Very impressive! I particularly admire your Summary of what kinds of schema changes are safe, and how asymmetric fields (required for the writer, but optional for the reader) allow safe schema evolution.
I would love to hear more about the inception of this project. What combination of research / colleagues / experiences / thoughts inspired you to build this? Did it require a lot of refining to put into practice?

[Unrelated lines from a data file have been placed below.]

-- pv_equiv track=rewrite | github.com/dadosabertosrn/cota_parlamentar | parser.py | getInfoFromTitle
-- ===== SOURCE A (Python) =====
-- def getInfoFromTitle(title):
--     info = dict()
--
--     name = []
--     nameStart = False
--     for i in range(len(title)):
--         if nameStart:
--             name.append(title[i])
--         elif title[i] == 'Vereador(a):':
--             nameStart = True
--
--     info["nameVereador"] = " ".join(name)
--     info["dateDocument"] = title[0]
--
--     return info
-- ===== SOURCE B (Python) =====
-- def getInfoFromTitle(title):
--     # Locate-then-slice: find the marker once, take everything after it.
--     if 'Vereador(a):' in title:
--         name = title[title.index('Vereador(a):') + 1:]
--     else:
--         name = []
--     return {"nameVereador": " ".join(name), "dateDocument": title[0]}
-- ===== Notes on version B (the rewrite author's own statement) =====
-- stated objective: simpler
-- what changed: Replaced the flag-driven accumulate-after-marker loop with a locate-then-slice decomposition: test membership, take title[index+1:] as the name, and build the dict in one literal.
import Mathlib
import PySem

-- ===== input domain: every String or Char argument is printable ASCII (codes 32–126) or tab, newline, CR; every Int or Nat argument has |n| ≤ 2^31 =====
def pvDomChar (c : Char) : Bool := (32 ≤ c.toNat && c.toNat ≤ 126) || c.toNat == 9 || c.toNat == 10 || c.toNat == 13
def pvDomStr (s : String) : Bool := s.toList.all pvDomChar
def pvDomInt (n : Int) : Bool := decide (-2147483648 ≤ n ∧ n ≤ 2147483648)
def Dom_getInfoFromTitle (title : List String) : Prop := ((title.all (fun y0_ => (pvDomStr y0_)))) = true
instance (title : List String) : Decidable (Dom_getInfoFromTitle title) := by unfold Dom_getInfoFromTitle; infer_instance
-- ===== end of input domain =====

-- B replaces A's flag-driven accumulate-after-marker loop by a locate-then-slice decomposition (simpler).

-- ===== PORT A =====
def getInfoFromTitle (title : List String) : List (String × String) :=
  -- name = []; nameStart = False; for i in range(len(title)): ...
  -- info["nameVereador"] = " ".join(name); info["dateDocument"] = title[0]
  (PySem.Dict.insert
    (PySem.Dict.insert (PySem.Dict.empty : PySem.Dict String String) "nameVereador"
      (PySem.Str.join " "
        ((PySem.List.pyRange 0 (title.length : Int) 1).foldl
          (fun (st : List String × Bool) i =>
            if st.2 then (st.1 ++ [PySem.List.pyGetD title i ""], st.2)
            else if PySem.List.pyGetD title i "" = "Vereador(a):" then (st.1, true)
            else st) ([], false)).1))
    "dateDocument" (PySem.List.pyGetD title 0 "")).items

-- ===== PORT B =====
def getInfoFromTitle_alt (title : List String) : List (String × String) :=
  [("nameVereador", PySem.Str.join " "
      (if "Vereador(a):" ∈ title then
        PySem.List.slice title (some (((PySem.List.index? title "Vereador(a):").getD 0 : Nat) + 1)) none
      else [])),
   ("dateDocument", PySem.List.pyGetD title 0 "")]

-- ===== PRECONDITION & SPEC =====
-- Pre_ excludes exactly the empty list, on which the Python A raises IndexError at title[0] (B raises too).
def Pre_getInfoFromTitle (title : List String) : Prop := title ≠ []
instance (title : List String) : Decidable (Pre_getInfoFromTitle title) := by unfold Pre_getInfoFromTitle; infer_instance
def pvWitness_getInfoFromTitle : List String := ["2020-01-01", "Vereador(a):", "Joao", "Silva"]

def Spec_getInfoFromTitle (title : List String) (out : List (String × String)) : Prop := out = getInfoFromTitle_alt title
instance (title : List String) (out : List (String × String)) : Decidable (Spec_getInfoFromTitle title out) := by unfold Spec_getInfoFromTitle; infer_instance

-- ===== CLAIM (what is proved, stated in full; the proofs are below) =====
def Claim_equal_getInfoFromTitle : Prop := ∀ (title : List String), Dom_getInfoFromTitle title → Pre_getInfoFromTitle title → Spec_getInfoFromTitle title (getInfoFromTitle title)

-- ===== LEMMAS AND PROOFS =====

-- A's loop body, as a fold step over the list elements
def pvStep (st : List String × Bool) (x : String) : List String × Bool :=
  if st.2 then (st.1 ++ [x], st.2)
  else if x = "Vereador(a):" then (st.1, true)
  else st

lemma pvStep_true (l : List String) (acc : List String) :
    l.foldl pvStep (acc, true) = (acc ++ l, true) := by
  induction l generalizing acc with
  | nil => simp
  | cons x xs ih => simp [pvStep, ih]

lemma pvFold_false (l : List String) (acc : List String) :
    (l.foldl pvStep (acc, false)).1 =
      acc ++ (match PySem.List.index? l "Vereador(a):" with
              | some k => l.drop (k + 1)
              | none => []) := by
  induction l generalizing acc with
  | nil => simp [PySem.List.index?]
  | cons x xs ih =>
    by_cases hx : x = "Vereador(a):"
    · subst hx
      rw [PySem.List.index?_cons_self]
      simp [List.foldl_cons, pvStep, pvStep_true]
    · rw [PySem.List.index?_cons_of_ne xs hx]
      simp only [List.foldl_cons, pvStep, hx, Bool.false_eq_true, ite_false]
      rw [ih acc]
      cases h : PySem.List.index? xs "Vereador(a):" with
      | none => simp
      | some k => simp [List.drop]

-- ===== VERDICT (by name: the statement is the Claim_ definition above) =====
theorem getInfoFromTitle_spec : Claim_equal_getInfoFromTitle := by
  intro title _ _
  show getInfoFromTitle title = getInfoFromTitle_alt title
  unfold getInfoFromTitle getInfoFromTitle_alt
  rw [show (fun (st : List String × Bool) i =>
      if st.2 then (st.1 ++ [PySem.List.pyGetD title i ""], st.2)
      else if PySem.List.pyGetD title i "" = "Vereador(a):" then (st.1, true)
      else st) = (fun st i => pvStep st (PySem.List.pyGetD title i "")) from rfl,
    PySem.List.foldl_pyRange_zero_pyGetD']
  by_cases hmem : "Vereador(a):" ∈ title
  · have hsome : (PySem.List.index? title "Vereador(a):").isSome := by
      rw [PySem.List.index?_isSome_iff]; exact hmem
    obtain ⟨k, hk⟩ := Option.isSome_iff_exists.mp hsome
    rw [pvFold_false title [], hk]
    simp [hmem, PySem.Dict.insert, PySem.Dict.empty, PySem.Dict.contains]
    rw [show ((k : Int) + 1) = (((k + 1 : Nat) : Int)) by push_cast; ring,
      PySem.List.slice_from_natCast]
  · have hnone : PySem.List.index? title "Vereador(a):" = none := by
      rw [PySem.List.index?_eq_none_iff]; exact hmem
    rw [pvFold_false title [], hnone]
    simp [hmem, PySem.Dict.insert, PySem.Dict.empty, PySem.Dict.contains]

At the companies I’ve worked at, required fields were always treated with suspicion or banned completely. This meant you never knew which fields you had to set in order to use an API (at least not from the types), and the owner of the API could not rely on deserialized messages actually having their fields populated. There are analogous but lesser appreciated problems with enums and more generally with sum types: when pattern matching, you’re always supposed to have a fallback case for when the input isn’t recognized, even when it’s often not clear what to do in that situation. Everyone just gets used to this hand-waviness, and software quality suffers as a result. I started investigating why organizations are averse to having stronger type safety guarantees, and (after reading many internal debates at Google) I concluded it’s because the technology didn’t support them enough. So about a year ago I set out to rethink how we design and evolve APIs from first principles. The idea of asymmetric fields can be thought of as an application of Postel’s law to APIs. The concept isn’t new, but I think encoding it in the type system this way is. Perhaps one of the reasons why asymmetric fields weren’t invented sooner is because we don’t teach category theory to computer science students, which is a shame as I relied heavily on intuitions from category theory (especially duality) when designing Typical.
Nice library, much more friendly and approachable than the last IDL I came across focused on union data types.
Unlike with most programming languages, comments in Typical schemas are associated with specific items.
This is Good, and one of my favorite things about working with Golang’s parser.
In most cases, Typical’s encoding scheme is more compact than that of Protocol Buffers and Apache Thrift thanks to smaller field headers, a more efficient variable-width integer encoding, and a trick that allows some information to be inferred from the size of a field rather than being encoded explicitly.
I see that you’ve optimized primarily for compact encoding like Thrift rather than going somewhere like Flatbuffers or CapnProto which are zero-copy/no decoding. What was the motivation for this approach? Is message size the most important issue in your systems? It seems like it’s possible to do a partial decode of a message; does the generated library provide any facility for doing so?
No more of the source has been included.